Psychiatric history was assessed by clinicians in their assessment interview and through review of existing medical records. Psychiatric diagnoses were categorized as affective disorders (including depression), military-related posttraumatic stress disorder (PTSD), other anxiety disorders, substance use disorders (alcohol use or drug use disorder), and psychotic disorders (schizophrenia, bipolar disorder, or other psychotic disorder). Clients were further asked whether they had ever been hospitalized for a psychiatric problem.

Data Analysis

LCA is a statistical modeling technique used to find groups, subtypes, or latent classes of cases in multivariable categorical data. Unlike cluster analysis, which assigns individuals to orthogonal groups using ad hoc distance measures for classification and assumes observed variables have direct relationships, LCA is based on a probabilistic model that assigns probabilities of membership to individuals and considers observed variables as related to latent variables.35 LCA not only allows for greater flexibility in modeling but formalizes classification, arguably provides a more realistic view of nature, and is considered superior to traditional clustering methods.36,37

LCAs were conducted on 9 dichotomous, modifiable risk factors for homelessness to characterize risk and need profiles of homeless veterans in the following domains (specific risk factors in parentheses): homeless history (chronically homeless or not), incarceration history (any incarceration or none), unemployment history (no work, or full-time or part-time work in past 3 years), income (received less than $600 in the past month or $600 or more), medical history (any chronic medical condition), and psychiatric history (any military-related PTSD, any substance use disorder, any psychotic disorder, and any psychiatric hospitalizations).

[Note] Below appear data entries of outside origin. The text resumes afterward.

-- pv_equiv track=rewrite | github.com/NVIDIA/Model-Optimizer | modelopt/torch/puzzletron/puzzletron_nas_plugin.py | _progress_step
-- ===== SOURCE A (Python) =====
-- _StageName = str
--
-- _STAGE_ORDER: tuple[_StageName, ...] = (
--     "start",
--     "convert",
--     "score_activations",
--     "prune",
--     "bypass",
--     "build_library",
--     "score_blocks",
--     "mip",
--     "complete",
-- )
--
-- def _total_steps(hydra_cfg) -> int:
--     """Return total pipeline step count: 9 with bypass, 8 without."""
--     return 9 if hydra_cfg.get("bypass", None) is not None else 8
--
-- def _progress_step(hydra_cfg, stage: _StageName) -> tuple[int, int]:
--     """Return ``(step_number, total_steps)`` for a given pipeline stage.
--
--     Single source of truth for the user-facing ``Puzzletron Progress N/T`` strings —
--     keeps numbering coherent across ``main.py``, ``convert_puzzletron_model``, and
--     ``PuzzletronSearcher.run_search``, and shifts MIP/realize automatically when
--     bypass is added or removed.
--     """
--     has_bypass = hydra_cfg.get("bypass", None) is not None
--     total = _total_steps(hydra_cfg)
--     step = 0
--     for s in _STAGE_ORDER:
--         if s == "bypass" and not has_bypass:
--             continue
--         step += 1
--         if s == stage:
--             return step, total
--     raise ValueError(f"Unknown pipeline stage: {stage!r}")
-- ===== SOURCE B (Python) =====
-- _StageName = str
--
-- _STAGE_ORDER: tuple[_StageName, ...] = (
--     "start",
--     "convert",
--     "score_activations",
--     "prune",
--     "bypass",
--     "build_library",
--     "score_blocks",
--     "mip",
--     "complete",
-- )
--
-- _BYPASS_IDX = _STAGE_ORDER.index("bypass")
--
--
-- def _progress_step(hydra_cfg, stage):
--     has_bypass = hydra_cfg.get("bypass", None) is not None
--     total = 9 if has_bypass else 8
--     try:
--         idx = _STAGE_ORDER.index(stage)
--     except ValueError:
--         raise ValueError(f"Unknown pipeline stage: {stage!r}") from None
--     if not has_bypass:
--         if idx == _BYPASS_IDX:
--             raise ValueError(f"Unknown pipeline stage: {stage!r}")
--         if idx > _BYPASS_IDX:
--             idx -= 1
--     return idx + 1, total
-- ===== Notes on version B (the rewrite author's own statement) =====
-- stated objective: simpler
-- what changed: Replaces the scan-and-skip counting loop with a direct positional lookup (_STAGE_ORDER.index) plus a constant off-by-one adjustment after the bypass slot.
-- outside the precondition, e.g. on _progress_step({}, 'unknown'): A raises ValueError, B raises ValueError; on _progress_step({}, 'bypass'): A raises ValueError, B raises ValueError
import Mathlib
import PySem

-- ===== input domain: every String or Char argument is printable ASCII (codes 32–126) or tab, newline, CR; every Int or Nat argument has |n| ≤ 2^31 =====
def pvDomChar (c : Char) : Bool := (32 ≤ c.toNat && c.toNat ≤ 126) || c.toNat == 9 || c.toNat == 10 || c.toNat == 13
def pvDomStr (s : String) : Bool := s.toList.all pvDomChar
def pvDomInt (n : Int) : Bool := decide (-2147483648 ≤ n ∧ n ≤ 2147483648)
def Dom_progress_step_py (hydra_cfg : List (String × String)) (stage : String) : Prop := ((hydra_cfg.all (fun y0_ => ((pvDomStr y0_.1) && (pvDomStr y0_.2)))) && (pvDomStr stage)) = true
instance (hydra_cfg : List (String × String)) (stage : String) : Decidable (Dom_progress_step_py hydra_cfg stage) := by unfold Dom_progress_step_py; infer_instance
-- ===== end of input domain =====

-- B replaces A's scan-and-skip counting loop by a direct positional lookup plus a
-- constant adjustment after the bypass slot (objective: simpler); same cost.

-- ===== PORT A =====
def pvStageOrder : List String :=
  ["start", "convert", "score_activations", "prune", "bypass",
   "build_library", "score_blocks", "mip", "complete"]

def pvTotalSteps (hydra_cfg : List (String × String)) : Int :=
  if ((PySem.Dict.mk hydra_cfg).get? "bypass").isSome then 9 else 8

-- the 'for s in _STAGE_ORDER' loop; none = the fall-through 'raise ValueError'
def pvALoop (has_bypass : Bool) (stage : String) : List String → Int → Option Int
  | [], _ => none
  | s :: rest, step =>
    if s == "bypass" && !has_bypass then pvALoop has_bypass stage rest step
    else
      if s == stage then some (step + 1) else pvALoop has_bypass stage rest (step + 1)

def progress_step_py (hydra_cfg : List (String × String)) (stage : String) : Int × Int :=
  let has_bypass := ((PySem.Dict.mk hydra_cfg).get? "bypass").isSome
  let total := pvTotalSteps hydra_cfg
  match pvALoop has_bypass stage pvStageOrder 0 with
  | some step => (step, total)
  | none => (0, 0)   -- Python raises ValueError here; excluded by Pre_

-- ===== PORT B =====
def progress_step_py_alt (hydra_cfg : List (String × String)) (stage : String) : Int × Int :=
  let has_bypass := ((PySem.Dict.mk hydra_cfg).get? "bypass").isSome
  let total : Int := if has_bypass then 9 else 8
  match PySem.List.index? pvStageOrder stage with
  | none => (0, 0)   -- Python raises ValueError here; excluded by Pre_
  | some idx =>
    if !has_bypass then
      if idx == 4 then (0, 0)   -- Python raises ValueError here; excluded by Pre_
      else if idx > 4 then ((idx : Int), total)
      else ((idx : Int) + 1, total)
    else ((idx : Int) + 1, total)

-- ===== PRECONDITION & SPEC =====
-- Pre_ excludes exactly the inputs where A raises ValueError: a stage not in
-- _STAGE_ORDER, or stage "bypass" when the config has no "bypass" key.
def Pre_progress_step_py (hydra_cfg : List (String × String)) (stage : String) : Prop :=
  stage ∈ pvStageOrder ∧
    (stage = "bypass" → ((PySem.Dict.mk hydra_cfg).get? "bypass").isSome = true)
instance (hydra_cfg : List (String × String)) (stage : String) : Decidable (Pre_progress_step_py hydra_cfg stage) := by unfold Pre_progress_step_py; infer_instance

def pvWitness_progress_step_py : (List (String × String)) × String := ([("bypass", "on")], "mip")

def Spec_progress_step_py (hydra_cfg : List (String × String)) (stage : String) (out : Int × Int) : Prop := out = progress_step_py_alt hydra_cfg stage
instance (hydra_cfg : List (String × String)) (stage : String) (out : Int × Int) : Decidable (Spec_progress_step_py hydra_cfg stage out) := by unfold Spec_progress_step_py; infer_instance

-- ===== CLAIM (what is proved, stated in full; the proofs are below) =====
def Claim_equal_progress_step_py : Prop := ∀ (hydra_cfg : List (String × String)) (stage : String), Dom_progress_step_py hydra_cfg stage → Pre_progress_step_py hydra_cfg stage → Spec_progress_step_py hydra_cfg stage (progress_step_py hydra_cfg stage)

-- ===== LEMMAS AND PROOFS =====

-- both sides depend on hydra_cfg only through the bypass flag; with the stage a
-- literal and the flag fixed, both sides evaluate.
theorem pv_agree (hydra_cfg : List (String × String)) (stage : String)
    (hmem : stage ∈ pvStageOrder)
    (hby : stage = "bypass" → ((PySem.Dict.mk hydra_cfg).get? "bypass").isSome = true) :
    progress_step_py hydra_cfg stage = progress_step_py_alt hydra_cfg stage := by
  cases h : ((PySem.Dict.mk hydra_cfg).get? "bypass").isSome <;>
    simp [pvStageOrder] at hmem <;>
    rcases hmem with rfl | rfl | rfl | rfl | rfl | rfl | rfl | rfl | rfl <;>
    simp_all [progress_step_py, progress_step_py_alt, pvALoop, pvStageOrder,
      pvTotalSteps, PySem.List.index?] <;> rfl

-- ===== VERDICT (by name: the statement is the Claim_ definition above) =====
theorem progress_step_py_spec : Claim_equal_progress_step_py := by
  intro hydra_cfg stage _ hpre
  exact pv_agree hydra_cfg stage hpre.1 hpre.2
theorem pvFoldAdd_disjoint (xs : List String) :
    ∀ s t : List String, (∀ x ∈ xs, x ∉ s) →
      xs.foldl PySem.Set.add (s ++ t) = s ++ xs.foldl PySem.Set.add t := by
  induction xs with
  | nil => intro s t _; rfl
  | cons x rest ih =>
    intro s t h
    have hx : x ∉ s := h x (by simp)
    have hadd : PySem.Set.add (s ++ t) x = s ++ PySem.Set.add t x := by
      by_cases hm : x ∈ t
      · simp [PySem.Set.add, PySem.Set.contains, hm, hx]
      · simp [PySem.Set.add, PySem.Set.contains, hm, hx]
    rw [List.foldl_cons, hadd, List.foldl_cons]
    exact ih s (PySem.Set.add t x) (fun y hy => h y (by simp [hy]))
-- A's inner loop rotates the losing prefix P to the back and pops the first winner q
theorem rotA_found (a q : Int) (P Q' S : List Int) (ans : Int) (fuel : Nat)
    (hP : ∀ p ∈ P, p ≤ a) (hq : a < q) (hfuel : P.length < fuel) :
    rotA fuel a (P ++ q :: (Q' ++ S)) ans = (Q' ++ (S ++ P), ans + 1) := by
  induction P generalizing S fuel with
  | nil =>
    cases fuel with
    | zero => omega
    | succ f =>
      simp only [List.nil_append, rotA]
      cases hm : PySem.List.max? (q :: (Q' ++ S)) (fun y => y) with
      | none => exact absurd hm (by simp [PySem.List.max?_eq_none_iff])
      | some m =>
        have hqm : q ≤ m := PySem.List.max?_isMax hm q (by simp)
        have h1 : ¬ a > m := by omega
        simp [h1, hq]
  | cons p P ih =>
    cases fuel with
    | zero => omega
    | succ f =>
      have hpa : p ≤ a := hP p (by simp)
      simp only [List.cons_append, rotA]
      cases hm : PySem.List.max? (p :: (P ++ q :: (Q' ++ S))) (fun y => y) with
      | none => exact absurd hm (by simp [PySem.List.max?_eq_none_iff])
      | some m =>
        have hqm : q ≤ m := PySem.List.max?_isMax hm q (by simp)
        have h1 : ¬ a > m := by omega
        have h2 : ¬ a < p := by omega
        simp only [if_neg h1, if_neg h2]
        have heq : (P ++ q :: (Q' ++ S)) ++ [p] = P ++ q :: (Q' ++ (S ++ [p])) := by
          simp
        rw [heq, ih (S ++ [p]) f (fun x hx => hP x (List.mem_cons_of_mem p hx))
            (by simp only [List.length_cons] at hfuel; omega)]
        simp

-- every element of a ≤-sorted list is ≤ its last element
theorem pairwise_le_getLast (l : List Int) :
    List.Pairwise (· ≤ ·) l → ∀ x ∈ l, ∀ (hl : l ≠ []), x ≤ l.getLast hl := by
  induction l with
  | nil => intro _ x hx; simp at hx
  | cons a l ih =>
    intro h x hx hl
    obtain ⟨ha, h'⟩ := List.pairwise_cons.mp h
    cases l with
    | nil =>
      simp at hx
      simp [hx, List.getLast]
    | cons b l' =>
      rw [List.getLast_cons (by simp : (b :: l') ≠ [])]
      rcases List.mem_cons.mp hx with rfl | hx'
      · exact ha _ (List.getLast_mem _)
      · exact ih h' x hx' _
-- pv_equiv track=rewrite | github.com/chttrjeankr/Shuffled-Shift-Cipher | ver1.0/cipher.py | make_key_list
-- ===== SOURCE A (Python) =====
-- import string
--
-- def make_key_list(passcode):
--     """
--     Shuffles a key_list in an organized algorithm to avoid break in via brute force guessing of caeser shift key
--
--     Creates a set of all the characters in the passcode and breaks the key_options at each such character
--     And then individually reverses each sub part and creates a new key_list
--
--     :param passcode: passcode in list format
--     :return: a shuffled key list based on the particular passcode
--     """
--
--     # key_list_options contain nearly all printable except few elements from string.whitespace
--     key_list_options = (
--         string.ascii_letters + string.digits + string.punctuation + " \t\n"
--     )
--
--     key_list = []
--
--     # creates points known as breakpoints to break the key_list_options at those points and pivot each substring
--     breakpoints = sorted(set(passcode))
--     temp_list = []
--
--     # algorithm for creating a new shuffled list, key_list, out of key_list_options
--     for i in key_list_options:
--         temp_list.extend(i)
--
--         # checking breakpoints at which to pivot temporary sublist and add it into key_list
--         if i in breakpoints or i == key_list_options[-1]:
--             key_list.extend(temp_list[::-1])
--             temp_list = []
--
--     # returning a shuffled key_list to prevent brute force guessing of shift key
--     return key_list
-- ===== SOURCE B (Python) =====
-- import string
--
--
-- def make_key_list(passcode):
--     """Shuffled key list: precompute sorted breakpoint indices, then emit reversed slices."""
--     key_list_options = (
--         string.ascii_letters + string.digits + string.punctuation + " \t\n"
--     )
--     s = key_list_options
--     idxs = sorted({s.index(c) for c in passcode if len(c) == 1 and c in s})
--     key_list = []
--     start = 0
--     for j in idxs:
--         key_list.extend(reversed(s[start:j + 1]))
--         start = j + 1
--     key_list.extend(reversed(s[start:]))
--     return key_list
-- ===== Notes on version B (the rewrite author's own statement) =====
-- stated objective: alternative
-- what changed: B precomputes the sorted list of breakpoint indices (s.index of each single passcode char) and emits reversed alphabet slices between consecutive breakpoints, instead of A's per-alphabet-char buffer accumulation with an in-loop list-membership test against sorted(set(passcode)) and a last-char flush.
import Mathlib
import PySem

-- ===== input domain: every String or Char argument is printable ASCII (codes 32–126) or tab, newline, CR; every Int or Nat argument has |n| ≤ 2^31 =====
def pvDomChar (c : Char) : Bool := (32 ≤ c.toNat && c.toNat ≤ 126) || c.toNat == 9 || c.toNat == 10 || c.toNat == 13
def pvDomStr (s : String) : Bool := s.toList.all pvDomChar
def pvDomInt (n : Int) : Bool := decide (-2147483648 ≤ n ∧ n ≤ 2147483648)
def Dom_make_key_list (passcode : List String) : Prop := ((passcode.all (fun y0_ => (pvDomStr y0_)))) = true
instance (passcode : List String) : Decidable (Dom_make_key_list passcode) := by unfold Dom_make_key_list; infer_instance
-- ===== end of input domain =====

-- B computes the sorted breakpoint-index table up front and emits reversed slices of the
-- alphabet, instead of A's char-by-char buffer accumulation with a last-char flush (objective: alternative decomposition).

-- ===== PORT A =====
-- string.ascii_letters + string.digits + string.punctuation + " \t\n"  (97 distinct chars, last is '\n')
def pvKeyOptions : List Char :=
  "abcdefghijklmnopqrstuvwxyzABCDEFGHIJKLMNOPQRSTUVWXYZ0123456789!\"#$%&'()*+,-./:;<=>?@[\\]^_`{|}~ \t\n".toList

def make_key_list (passcode : List String) : List String :=
  let key_list_options : List Char := pvKeyOptions
  -- breakpoints = sorted(set(passcode))
  let breakpoints : List String := PySem.List.sorted (PySem.Set.ofList passcode) (fun x => x) false
  -- for i in key_list_options: temp_list.extend(i); if i in breakpoints or i == key_list_options[-1]: key_list.extend(temp_list[::-1]); temp_list = []
  let r := key_list_options.foldl
    (fun (st : List String × List String) i =>
      let temp_list := st.2 ++ [String.singleton i]
      if breakpoints.contains (String.singleton i) || (some i == PySem.List.pyGet? key_list_options (-1))
      then (st.1 ++ temp_list.reverse, [])
      else (st.1, temp_list))
    ([], [])
  r.1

As recommended in LCA for large sample sizes,38–40 fit statistics, parsimony, theory and interpretability, and percentage of participants in each class were examined to guide model selection. More specifically, the number of classes in the final model solution was determined by

  1. relatively low Akaike information criterion (AIC) and Bayesian information criterion (BIC) values, high entropy values, and significant Lo-Mendell-Rubin (LMR) and bootstrapped likelihood ratio (BLR) tests;

  2. graphing different class solutions to visually examine meaningful divisions of classes;

  3. guidance from previous classificatory work in this area5–8,41;

  4. requiring a 10% minimum in the smallest class; and

  5. using the smallest (most parsimonious) number of classes necessary.

After a latent class solution was identified, different classes were compared on sociodemographic characteristics, clinical diagnoses, and the programs to which they were referred or admitted to using analysis of variance and the χ2 test. Post hoc analyses were conducted with the Tukey honestly significant different test and the pairwise χ2 test. To adjust for multiple comparisons and inflated type I error, the significance for all analyses was conducted at the .01 level.

RESULTS

Fit indexes of the LCA showed an increasing number of classes provided better fit (lower log-likelihood, AIC, BIC, and adjusted BIC values, and significant LMR and BLR tests) with the entropy values plateauing at 4 classes (fit indexes and graphs of alternative latent class solutions are available upon request from the author). Based on theory, parsimony, and clinical significance, the 4-class model was determined to provide the most meaningful differentiation and was selected as the final solution (Figure 1). Of the total sample, 26 888 veterans (22.25%) were classified as having “relatively few problems,” 33 245 (27.51%) as “dual diagnosis,” 48 183 (39.87%) as “poverty–substance abuse–incarceration,” and 12 536 (10.37%) as “disabling medical problems.”

FIGURE 1—

FIGURE 1—

Four latent classes of homeless veterans, risk profiles, and relation to program referral and admissions: Homeless Operations Management and Evaluation System, Department of Veterans Affairs, United States, 2011–2012.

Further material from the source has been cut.